# Twitter Discourse and Emotions Around the Invasion of Ukraine - Companion code
## – A Text Analytics Approach 
### Gabriel Lindelöf



# Scrape script secondary dataset - contagion hypothesis

In [None]:
from twarc.client2 import Twarc2
import pandas as pd
import json 
from pyarrow import feather
from datetime import datetime, timedelta

def to_datetime(date):
    date = datetime.fromisoformat(date[:-1])
    return date

df = feather.read_feather('ukraine_two_weeks_clean_shuffled_v2_sample_10_10000.feather') # Load sampled users from main dataset.
df['created_at'] = df['created_at'].apply(to_datetime)

## Get the users they are following - following endpoint

In [None]:
t = Twarc2(bearer_token='secret_token_here') # Write Twitter API access token, initiate scrape object. 

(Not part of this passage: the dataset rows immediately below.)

-- pv_equiv track=rewrite | github.com/pkprog/lc_steps_non_decreasing_array_py | Solution.py | split_list_old
-- ===== SOURCE A (Python) =====
-- from typing import List
--
-- def split_list_old(nums: List[int]) -> List[List[int]]:
--     lowering_lists: List[List[int]] = []
--
--     prev: int = -1
--     curr: List[int] = []
--     for i, n in enumerate(nums):
--         if i == 0:
--             curr.append(n)
--             lowering_lists.append(curr)
--         else:
--             if prev > n:
--                 curr = [n]
--                 lowering_lists.append(curr)
--             else:
--                 curr.append(n)
--
--         prev = n
--
--     return lowering_lists
-- ===== SOURCE B (Python) =====
-- def split_list_old(nums):
--     # Build the segmentation back-to-front: walk the list in reverse, and either
--     # extend the following segment (no decrease) or open a new one.  Segments are
--     # kept in reverse order and each is stored reversed so all work is appends;
--     # one final double reversal puts everything in order.
--     rsegs = []
--     for n in reversed(nums):
--         if rsegs and n <= rsegs[-1][-1]:
--             rsegs[-1].append(n)
--         else:
--             rsegs.append([n])
--     return [s[::-1] for s in reversed(rsegs)]
-- ===== Notes on version B (the rewrite author's own statement) =====
-- stated objective: alternative
-- what changed: B builds the segments back-to-front by a single reverse traversal that prepends each element to the following segment or opens a new one, instead of A's forward loop with an index test, a prev variable and a mutated current-sublist alias.
import Mathlib
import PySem

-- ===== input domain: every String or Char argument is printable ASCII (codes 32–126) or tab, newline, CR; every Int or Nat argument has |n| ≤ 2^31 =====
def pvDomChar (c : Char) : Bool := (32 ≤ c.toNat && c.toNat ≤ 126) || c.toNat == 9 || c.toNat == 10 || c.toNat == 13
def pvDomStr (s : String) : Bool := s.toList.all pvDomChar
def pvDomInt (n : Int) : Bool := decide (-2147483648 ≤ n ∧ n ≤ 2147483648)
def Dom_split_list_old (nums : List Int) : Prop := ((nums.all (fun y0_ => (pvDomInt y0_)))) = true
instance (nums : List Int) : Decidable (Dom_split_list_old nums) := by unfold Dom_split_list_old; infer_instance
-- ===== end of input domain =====

-- B builds the segmentation back-to-front in one reverse traversal (prepend to the
-- following segment, or open a new one), instead of A's forward loop with an index
-- test, a prev variable and a mutated current-sublist alias. Objective: alternative.

-- ===== PORT A =====
-- A's loop state: prev, and lowering_lists kept newest-segment-first (curr is its
-- head, mutation of curr = replacing the head); reversed back at the end.
def pvStepA (st : Int × List (List Int)) (p : Int × Int) : Int × List (List Int) :=
  let segs :=
    if p.1 == 0 then [p.2] :: st.2
    else if st.1 > p.2 then [p.2] :: st.2
    else match st.2 with
         | c :: rest => (c ++ [p.2]) :: rest
         | [] => [[p.2]]   -- unreachable: lowering_lists is nonempty whenever i ≥ 1
  (p.2, segs)

def split_list_old (nums : List Int) : List (List Int) :=
  ((PySem.List.enumerate nums 0).foldl pvStepA (-1, [])).2.reverse

-- ===== PORT B =====
-- B keeps rsegs with the last (= earliest-in-final-order) segment first and each
-- segment reversed (the usual reversed-accumulator transliteration of Python's
-- appends), so the final double reversal of Source B is the identity here.
def pvStepB (n : Int) (res : List (List Int)) : List (List Int) :=
  match res with
  | (m :: seg) :: rest => if n ≤ m then (n :: m :: seg) :: rest else [n] :: (m :: seg) :: rest
  | _ => [n] :: res

def split_list_old_alt (nums : List Int) : List (List Int) :=
  nums.reverse.foldl (fun res n => pvStepB n res) []

-- ===== PRECONDITION & SPEC =====
def Spec_split_list_old (nums : List Int) (out : List (List Int)) : Prop := out = split_list_old_alt nums
instance (nums : List Int) (out : List (List Int)) : Decidable (Spec_split_list_old nums out) := by unfold Spec_split_list_old; infer_instance

-- ===== CLAIM (what is proved, stated in full; the proofs are below) =====
def Claim_equal_split_list_old : Prop := ∀ (nums : List Int), Dom_split_list_old nums → Spec_split_list_old nums (split_list_old nums)

-- ===== LEMMAS AND PROOFS =====

-- B as a right fold (foldl over the reverse = foldr).
lemma alt_eq_foldr (nums : List Int) : split_list_old_alt nums = nums.foldr pvStepB [] := by
  simp [split_list_old_alt, List.foldl_reverse]

-- 'glue curr prev segs': attach the finished prefix segment curr (whose last
-- element is prev) in front of the segmentation segs of the remaining list.
def pvGlue (curr : List Int) (prev : Int) (segs : List (List Int)) : List (List Int) :=
  match segs with
  | (m :: s) :: rest => if prev > m then curr :: segs else (curr ++ m :: s) :: rest
  | _ => curr :: segs

lemma stepB_eq_glue (n : Int) (res : List (List Int)) : pvStepB n res = pvGlue [n] n res := by
  cases res with
  | nil => simp [pvStepB, pvGlue]
  | cons h t =>
    cases h with
    | nil => simp [pvStepB, pvGlue]
    | cons m s =>
      simp only [pvStepB, pvGlue]
      rcases lt_or_ge m n with hlt | hge
      · rw [if_neg (by omega), if_pos (by omega)]
      · rw [if_pos (by omega), if_neg (by omega)]
        simp

lemma glue_gt (curr : List Int) (prev n : Int) (segs : List (List Int)) (h : prev > n) :
    pvGlue curr prev (pvGlue [n] n segs) = curr :: pvGlue [n] n segs := by
  cases segs with
  | nil => simp [pvGlue, if_pos h]
  | cons s rest =>
    cases s with
    | nil => simp [pvGlue, if_pos h]
    | cons m t =>
      simp only [pvGlue]
      split_ifs with h1 <;> simp [if_pos h]

lemma glue_le (curr : List Int) (prev n : Int) (segs : List (List Int)) (h : ¬ prev > n) :
    pvGlue curr prev (pvGlue [n] n segs) = pvGlue (curr ++ [n]) n segs := by
  cases segs with
  | nil => simp [pvGlue, if_neg h]
  | cons s rest =>
    cases s with
    | nil => simp [pvGlue, if_neg h]
    | cons m t =>
      simp only [pvGlue]
      split_ifs with h1 <;> simp [if_neg h, List.append_assoc]

-- Master invariant for A's loop after the first iteration (indices k ≥ 1).
lemma master (xs : List Int) : ∀ (k prev : Int) (curr : List Int) (done : List (List Int)),
    1 ≤ k →
    ((PySem.List.enumerate xs k).foldl pvStepA (prev, curr :: done)).2
      = (pvGlue curr prev (xs.foldr pvStepB [])).reverse ++ done := by
  induction xs with
  | nil => intro k prev curr done hk; simp [PySem.List.enumerate_nil, pvGlue]
  | cons n rest ih =>
    intro k prev curr done hk
    rw [PySem.List.enumerate_cons]
    have hk0 : (k == 0) = false := by simp; omega
    simp only [List.foldl_cons]
    show ((PySem.List.enumerate rest (k+1)).foldl pvStepA (pvStepA (prev, curr :: done) (k, n))).2 = _
    simp only [pvStepA, hk0, Bool.false_eq_true, if_false]
    by_cases hgt : prev > n
    · rw [if_pos hgt]
      rw [ih (k+1) n [n] (curr :: done) (by omega)]
      rw [List.foldr_cons, stepB_eq_glue, glue_gt curr prev n _ hgt]
      simp
    · rw [if_neg hgt]
      rw [ih (k+1) n (curr ++ [n]) done (by omega)]
      rw [List.foldr_cons, stepB_eq_glue, glue_le curr prev n _ hgt]

-- ===== VERDICT (by name: the statement is the Claim_ definition above) =====
theorem split_list_old_spec : Claim_equal_split_list_old := by
  intro nums _
  unfold Spec_split_list_old
  rw [alt_eq_foldr]
  cases nums with
  | nil => simp [split_list_old, PySem.List.enumerate_nil]
  | cons x xs =>
    unfold split_list_old
    rw [PySem.List.enumerate_cons]
    simp only [List.foldl_cons]
    show (((PySem.List.enumerate xs (0+1)).foldl pvStepA (pvStepA (-1, []) (0, x))).2).reverse = _
    have : pvStepA (-1, ([] : List (List Int))) (0, x) = (x, [[x]]) := by
      simp [pvStepA]
    rw [this, master xs (0+1) x [x] [] (by omega)]
    rw [List.foldr_cons, stepB_eq_glue]
    simp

from_user = -50 # Scraping was done in batches, start with user 0-50 (-50 since 50 is added start of loop)
for group in range(20):
    from_user += 50
    to_user = from_user + 50 # 50 users at a time, then save before next loop. 
    print("From: ", from_user, " to ", to_user)
    
    user_data = []
    for user_i, user_id in enumerate(df.author_id.tolist()[from_user:to_user]):
        print("Moving on to user: {} ({}/{})".format(user_id, (user_i+1), (to_user - from_user)))
        # Iterate over pages of followers
        
        page_df = next(t.following(user_id, max_results=1000)) # Get a maximum of 1000 followees for this user
        try:
            page_df = pd.json_normalize(page_df['data'], sep=',')
            page_df['followed_by'] = user_id
            user_data.append(page_df) # Save users followees to DataFrame.
            print('Added {} followees to user_data list.'.format(len(page_df)))
            
        except Exception as e:
            print("No data: ", e)

    output = pd.concat(user_data)
    feather.write_feather(output, 'data_out/following_{}_to_{}.feather'.format(from_user, to_user)) # Save batch of 50 users followees to file. 

# Get tweets made by followees - timeline endpoint

In [None]:
t = Twarc2(bearer_token='secret_token_here') # Write Twitter API access token, initiate scrape object. 


from_user = -50 # Getting tweets of followees was done in batches, start with the followees of user 0-50 (-50 since 50 is added start of loop)
for group in range(20):
    from_user += 50
    to_user = from_user + 50 # Get first 50 users. 
    print("From: ", from_user, " to ", to_user)
    followees = feather.read_feather('data_out/following_{}_to_{}.feather'.format(from_user, to_user)) # Get the followees of these users. 
    
    tweets = []
    for user_i, user_id in enumerate(followees.followed_by.unique().tolist()):
        ts_end = df[df.author_id == user_id].created_at.iloc[0] # when was response tweet created
        ts_start = ts_end - timedelta(hours=3, minutes=0) # Only get tweets of followees made the preceeding 3 hours of response tweet. (later filtered to only 1 hour.)
        ts_start = ts_start.strftime("%Y-%m-%dT%H:%M:%SZ")
        ts_end = ts_end.strftime("%Y-%m-%dT%H:%M:%SZ")
        
        
        user_followees = followees[followees.followed_by == user_id] # Get all the followees of the 50 users. 
        print("Getting {} users that {} follows ({})".format(len(user_followees), user_id, user_i))
        for followed_user in user_followees.id: # iterate all users they follow
            try: 
                # Query if their timelines contain any tweets the time before the response tweet. 
                query = t.timeline(followed_user,  start_time=ts_start, end_time=ts_end, exclude_retweets=False, exclude_replies=True, max_results=100, expansions=None, tweet_fields=None, user_fields=None)
                followed_timeline = next(query)
                followed_timeline = pd.json_normalize(followed_timeline['data'], sep=',')
                followed_timeline['followed_by'] = user_id
                print("Adding tweets: ", len(followed_timeline))
                tweets.append(followed_timeline) # Save any tweets from followees timeline
                
                
            except Exception as e:
                pass
    
    output = pd.concat(tweets)
    feather.write_feather(output, 'data_out/follow_tweets{}_to_{}.feather'.format(from_user, to_user)) # Save data to file.